I am again Kaa. I knew it was but a little time. Now we will go to the river, and I will show thee what is to be done against the dhole.”
He turned, straight as an arrow, for the main stream of the Wainganga, plunging in a little above the pool that hid the Peace Rock, Mowgli at his side.
“Nay, do not swim. I go swiftly. My back, Little Brother.”
Mowgli tucked his left arm round Kaa’s neck, dropped his right close to his body, and straightened his feet. Then Kaa breasted the current as he alone could, and the ripple of the checked water stood up in a frill round Mowgli’s neck and his feet were waved to and fro in the eddy under the python’s lashing sides.

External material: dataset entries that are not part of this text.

-- B's streaming fold, finished, equals A's run-by-run output (generalized over the emitted pieces)
theorem pvB_eq_A : ∀ (N : Nat) (cs : List Char), cs.length ≤ N → ∀ (pieces : List String),
    pvFinish (cs.foldl pvStepB (none, pieces)) = pieces ++ shapeA_go cs := by
  intro N
  induction N with
  | zero =>
    intro cs hcs pieces
    have : cs = [] := List.eq_nil_of_length_eq_zero (Nat.le_zero.mp hcs)
    subst this
    simp [pvFinish, shapeA_go]
  | succ N ih =>
    intro cs hcs pieces
    cases cs with
    | nil => simp [pvFinish, shapeA_go]
    | cons ch rest =>
      simp only [List.length_cons, Nat.succ_le_succ_iff] at hcs
      by_cases hd : PySem.Chars.isdigit ch = true
      · -- digit run
        obtain ⟨run, rest', hsplit⟩ :
            ∃ a b, pvSpanWhile PySem.Chars.isdigit rest = (a, b) := ⟨_, _, rfl⟩
        have happ : run ++ rest' = rest := by
          have := pvSpanWhile_append PySem.Chars.isdigit rest
          rw [hsplit] at this; simpa using this
        have hall : ∀ c ∈ run, pvKey c = 'd' := by
          intro c hcmem
          exact pvKey_digit c
            (pvSpanWhile_all PySem.Chars.isdigit rest c (by rw [hsplit]; exact hcmem))
        have hhead : ∀ c, rest'.head? = some c →
            (pvKey c == 'd' && pvCounted (pvKey c)) = false := by
          intro c hcH
          have hpc : PySem.Chars.isdigit c = false :=
            pvSpanWhile_head PySem.Chars.isdigit rest c (by rw [hsplit]; exact hcH)
          have : pvKey c ≠ 'd' := by
            by_cases hca : PySem.Chars.isalpha c = true
            · rw [pvKey_alpha c hpc hca]
              unfold pvClsA; split <;> decide
            · rw [pvKey_other c hpc (by simpa using hca)]
              intro hcd
              subst hcd
              exact hca (by decide)
          simp [this]
        have hlen' : rest'.length ≤ N := by
          have h2 : run.length + rest'.length = rest.length := by rw [← happ]; simp
          omega
        have hA : shapeA_go (ch :: rest) =
            ("d" ++ PySem.Int.toStr ((run.length : Int) + 1)) :: shapeA_go rest' := by
          rw [shapeA_go]
          simp only [hd, if_true, hsplit]
        have hfl : pvFlush 'd' (1 + (run.length : Int)) =
            "d" ++ PySem.Int.toStr ((run.length : Int) + 1) := by
          have h1 : (1 : Int) + run.length = (run.length : Int) + 1 := by ring
          simp only [pvFlush, pvCounted, h1]
          norm_num
          rfl
        calc pvFinish ((ch :: rest).foldl pvStepB (none, pieces))
            = pvFinish ((run ++ rest').foldl pvStepB (some ('d', 1), pieces)) := by
              rw [happ]
              simp only [List.foldl_cons, pvStepB, pvKey_digit ch hd]
          _ = pvFinish (rest'.foldl pvStepB (some ('d', 1 + (run.length : Int)), pieces)) := by
              rw [List.foldl_append, pvFoldl_run run 'd' (by decide) 1 pieces hall]
          _ = pvFinish (rest'.foldl pvStepB
                (none, pieces ++ [pvFlush 'd' (1 + (run.length : Int))])) :=
              pvFoldl_handoff rest' 'd' _ pieces hhead
          _ = pieces ++ [pvFlush 'd' (1 + (run.length : Int))] ++ shapeA_go rest' :=
              ih rest' hlen' _
          _ = pieces ++ shapeA_go (ch :: rest) := by
              rw [hA, hfl]
              simp
      · by_cases ha : PySem.Chars.isalpha ch = true
        · -- alpha run of one case-class
          have hd' : PySem.Chars.isdigit ch = false := by simpa using hd
          obtain ⟨run, rest', hsplit⟩ :
              ∃ a b, pvSpanWhile
                (fun c => PySem.Chars.isalpha c && (pvClsA c == pvClsA ch)) rest = (a, b) :=
            ⟨_, _, rfl⟩
          have happ : run ++ rest' = rest := by
            have := pvSpanWhile_append
              (fun c => PySem.Chars.isalpha c && (pvClsA c == pvClsA ch)) rest
            rw [hsplit] at this; simpa using this
          have hall : ∀ c ∈ run, pvKey c = pvClsA ch := by
            intro c hcmem
            have hpc := pvSpanWhile_all
              (fun c => PySem.Chars.isalpha c && (pvClsA c == pvClsA ch)) rest c
              (by rw [hsplit]; exact hcmem)
            simp only [Bool.and_eq_true, beq_iff_eq] at hpc
            rw [pvKey_alpha c (pvNotDigit_of_alpha c hpc.1) hpc.1]
            exact hpc.2
          have hcnt : pvCounted (pvClsA ch) = true := pvCounted_cls ch
          have hhead : ∀ c, rest'.head? = some c →
              (pvKey c == pvClsA ch && pvCounted (pvKey c)) = false := by
            intro c hcH
            have hpc := pvSpanWhile_head
              (fun c => PySem.Chars.isalpha c && (pvClsA c == pvClsA ch)) rest c
              (by rw [hsplit]; exact hcH)
            simp only [Bool.and_eq_false_iff, beq_eq_false_iff_ne] at hpc
            have : pvKey c ≠ pvClsA ch := by
              by_cases hcd : PySem.Chars.isdigit c = true
              · rw [pvKey_digit c hcd]
                unfold pvClsA; split <;> decide
              · simp only [Bool.not_eq_true] at hcd
                by_cases hca : PySem.Chars.isalpha c = true
                · rw [pvKey_alpha c hcd hca]
                  rcases hpc with h | h
                  · simp [hca] at h
                  · exact h
                · rw [pvKey_other c hcd (by simpa using hca)]
                  intro hcc
                  apply hca
                  rw [hcc]
                  unfold pvClsA; split <;> decide
            simp [this]
          have hlen' : rest'.length ≤ N := by
            have h2 : run.length + rest'.length = rest.length := by rw [← happ]; simp
            omega
          have hkch : pvKey ch = pvClsA ch := pvKey_alpha ch hd' ha
          have hA : shapeA_go (ch :: rest) =
              ((pvClsA ch).toString ++ PySem.Int.toStr ((run.length : Int) + 1)) ::
                shapeA_go rest' := by
            rw [shapeA_go]
            simp only [hd', Bool.false_eq_true, if_false, ha, if_true, hsplit]
          have hfl : pvFlush (pvClsA ch) (1 + (run.length : Int)) =
              (pvClsA ch).toString ++ PySem.Int.toStr ((run.length : Int) + 1) := by
            have h1 : (1 : Int) + run.length = (run.length : Int) + 1 := by ring
            simp only [pvFlush, hcnt, h1, if_true]
          calc pvFinish ((ch :: rest).foldl pvStepB (none, pieces))
              = pvFinish ((run ++ rest').foldl pvStepB (some (pvClsA ch, 1), pieces)) := by
                rw [happ]
                simp only [List.foldl_cons, pvStepB, hkch]
            _ = pvFinish (rest'.foldl pvStepB
                  (some (pvClsA ch, 1 + (run.length : Int)), pieces)) := by
                rw [List.foldl_append, pvFoldl_run run (pvClsA ch) hcnt 1 pieces hall]
            _ = pvFinish (rest'.foldl pvStepB
                  (none, pieces ++ [pvFlush (pvClsA ch) (1 + (run.length : Int))])) :=
                pvFoldl_handoff rest' (pvClsA ch) _ pieces hhead
            _ = pieces ++ [pvFlush (pvClsA ch) (1 + (run.length : Int))] ++ shapeA_go rest' :=
                ih rest' hlen' _
            _ = pieces ++ shapeA_go (ch :: rest) := by
                rw [hA, hfl]
                simp
        · -- single non-alphanumeric character emitted literally
          have hd' : PySem.Chars.isdigit ch = false := by simpa using hd
          have ha' : PySem.Chars.isalpha ch = false := by simpa using ha
          have hk : pvKey ch = ch := pvKey_other ch hd' ha'
          have hcnt : pvCounted ch = false := pvCounted_other ch hd' ha'
          have hhead : ∀ c, rest.head? = some c →
              (pvKey c == ch && pvCounted (pvKey c)) = false := by
            intro c _
            by_cases hkc : pvKey c = ch
            · simp [hkc, hcnt]
            · simp [hkc]
          have step1 : (ch :: rest).foldl pvStepB (none, pieces) =
              rest.foldl pvStepB (some (ch, 1), pieces) := by
            simp only [List.foldl_cons, pvStepB, hk]
          have hfl : pvFlush ch 1 = ch.toString := by
            simp [pvFlush, hcnt]
          have hA : shapeA_go (ch :: rest) = ch.toString :: shapeA_go rest := by
            rw [shapeA_go]
            simp only [hd', Bool.false_eq_true, if_false, ha']
            by_cases hsp : ch = ' '
            · subst hsp
              norm_num
              rfl
            · simp [hsp]
          rw [step1, pvFoldl_handoff rest ch 1 pieces hhead, hfl,
            ih rest hcs (pieces ++ [ch.toString]), hA]
          simp

-- ===== VERDICT (by name: the statement is the Claim_ definition above) =====
theorem shape_of_spec : Claim_equal_shape_of := by
  intro span _
  unfold Spec_shape_of shape_of shape_of_alt
  rw [pvB_eq_A span.toList.length span.toList (le_refl _) []]
  simp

A mile or so above the Peace Rock the Wainganga narrows between a gorge of marble rocks from eighty to a hundred feet high, and the current runs like a mill-race between and over all manner of ugly stones. But Mowgli did not trouble his head about the water: no water in the world could have given him a moment’s fear. He was looking at the gorge on either side and sniffing uneasily, for there was a sweetish-sourish smell in the air, very like the smell of a big ant-hill on a hot day. Instinctively he lowered himself in the water, only raising his head to breathe, and Kaa came to anchor with a double twist of his tail round a sunken rock, holding Mowgli in the hollow of a coil, while the water raced by.

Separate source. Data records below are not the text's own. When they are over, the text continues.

-- pv_equiv track=rewrite | github.com/9sub/Algorithm | 프로그래머스/lv2/154540. 무인도 여행/무인도 여행.py | solution
-- ===== SOURCE A (Python) =====
-- from collections import deque
--
-- def solution(maps):
--     answer = []
--     n = len(maps)
--     m = len(maps[0])
--     visit = [[False]*m for _ in range(n)]
--     for i in range(n):
--         for j in range(m):
--             if visit[i][j] == False and maps[i][j] != 'X':
--                 answer.append(bfs(maps, visit,n,m,i,j))
--     if not answer:
--         return [-1]
--     answer.sort()
--     return answer
--
-- def bfs(maps,visit,n,m,i,j):
--     dx = [-1,1,0,0]
--     dy = [0,0,-1,1]
--     que = deque()
--     que.append((i,j))
--     visit[i][j] = True
--     days=0
--     while que:
--         x,y = que.popleft()
--         days+=int(maps[x][y])
--         for i in range(4):
--             nx = dx[i]+x
--             ny = dy[i]+y
--             if 0<=nx<n and 0<=ny<m and visit[nx][ny] == False and maps[nx][ny] !='X':
--                 que.append((nx,ny))
--                 visit[nx][ny]=True
--     return days
-- ===== SOURCE B (Python) =====
-- def find(parent, k):
--     while parent[k] != k:
--         k = parent[k]
--     return k
--
--
-- def union(parent, a, b):
--     ra = find(parent, a)
--     rb = find(parent, b)
--     if ra < rb:
--         parent[rb] = ra
--     elif rb < ra:
--         parent[ra] = rb
--
--
-- def solution(maps):
--     n = len(maps)
--     m = len(maps[0])
--     parent = list(range(n * m))
--     for i in range(n):
--         for j in range(m):
--             if maps[i][j] != 'X':
--                 if j + 1 < m and maps[i][j + 1] != 'X':
--                     union(parent, i * m + j, i * m + j + 1)
--                 if i + 1 < n and maps[i + 1][j] != 'X':
--                     union(parent, i * m + j, (i + 1) * m + j)
--     sums = {}
--     for i in range(n):
--         for j in range(m):
--             if maps[i][j] != 'X':
--                 r = find(parent, i * m + j)
--                 sums[r] = sums.get(r, 0) + int(maps[i][j])
--     answer = sorted(sums.values())
--     return answer if answer else [-1]
-- ===== Notes on version B (the rewrite author's own statement) =====
-- stated objective: alternative
-- what changed: Replaces the BFS flood fill with a mutable visited matrix and per-island queue traversal by a disjoint-set (union-find with union-by-smaller-root): one pass unions each non-'X' cell with its right and down neighbours, a second pass groups int(cell) sums into a dict keyed by find(root), and the dict's values are sorted (or [-1] if none).
import Mathlib
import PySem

“This is the Place of Death,” said the boy. “Why do we come here?”
“They sleep,” said Kaa. “Hathi will not turn aside for the Striped One. Yet Hathi and the Striped One together turn aside for the dhole, and the dhole, they say, turn aside for nothing. And yet for whom do the Little People of the Rocks turn aside? Tell me, master of the jungle, who is the master of the jungle?”
“These,” Mowgli whispered. “It is the Place of Death. Let us go.”

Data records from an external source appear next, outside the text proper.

def split_partitions_alt (sizes : List Int) (num_partitions : Int) : List (List Int) :=
  let total_size := sizes.sum
  let partition_size := PySem.Int.floordiv (total_size + num_partitions - 1) num_partitions
  let order := (PySem.List.sorted (PySem.List.pyRange 0 sizes.length 1)
      (fun k => PySem.List.pyGetD sizes k 0) false).reverse
  let items := order.map (fun i => (i, PySem.List.pyGetD sizes i 0))
  let t0 : Option PVTree := match items with | [] => none | p :: rest => some (pvBuild (p :: rest))
  let r := pvLoopB partition_size (num_partitions - 1).toNat t0 []
  let last := (match r.1 with | none => [] | some tr => pvCollect tr).reverse
  r.2 ++ [last]

-- ===== PRECONDITION & SPEC =====
-- Pre_ excludes exactly num_partitions = 0, where Python A raises ZeroDivisionError.
def Pre_split_partitions (sizes : List Int) (num_partitions : Int) : Prop := num_partitions ≠ 0
instance (sizes : List Int) (num_partitions : Int) : Decidable (Pre_split_partitions sizes num_partitions) := by unfold Pre_split_partitions; infer_instance

def pvWitness_split_partitions : List Int × Int := ([5, 1, 3, 2], 2)

def Spec_split_partitions (sizes : List Int) (num_partitions : Int) (out : List (List Int)) : Prop := out = split_partitions_alt sizes num_partitions
instance (sizes : List Int) (num_partitions : Int) (out : List (List Int)) : Decidable (Spec_split_partitions sizes num_partitions out) := by unfold Spec_split_partitions; infer_instance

“Nay, look well, for they are asleep. It is as it was when I was not the length of thy arm.”
The split and weather-worn rocks of the gorge of the Wainganga had been used since the beginning of the jungle by the Little People of the Rocks—the busy, furious, black, wild bees of India. And, as Mowgli knew well, all trails turned off half a mile away from their country. For centuries the Little People had hived and swarmed from cleft to cleft and swarmed again, staining the white marble with stale honey, and made their combs tall and deep and black in the dark of the inner caves, and neither man nor beast nor fire nor water had ever touched them. The length of the gorge on both sides was hung as it were with black shimmery velvet curtains, and Mowgli sank as he looked, for those were the clotted millions of the sleeping bees. There were other lumps and festoons and things like decayed tree-trunks studded on the face of the rock—the old comb of past years, or new cities built in the shadow of the windless gorge—and huge masses of spongy, rotten trash had rolled down and stuck among the trees and creepers that clung to the rock-face. As he listened he heard more than once the rustle and slide of a honey-loaded comb turning over or falling away somewhere in the dark galleries. Then a booming of angry wings and the sullen drip, drip, drip, of the wasted honey, guttering along till it lipped over some ledge in the open and sluggishly trickled down on the twigs. There was a tiny little beach, not five feet broad, on one side of the river, and that was piled high with the rubbish of uncounted years. There lay dead bees, drones, sweepings, stale combs, and wings of marauding moths and beetles that had strayed in after honey, all tumbled in smooth piles of the finest black dust. The mere sharp smell of it was enough to frighten anything that had no wings, and knew what the Little People were.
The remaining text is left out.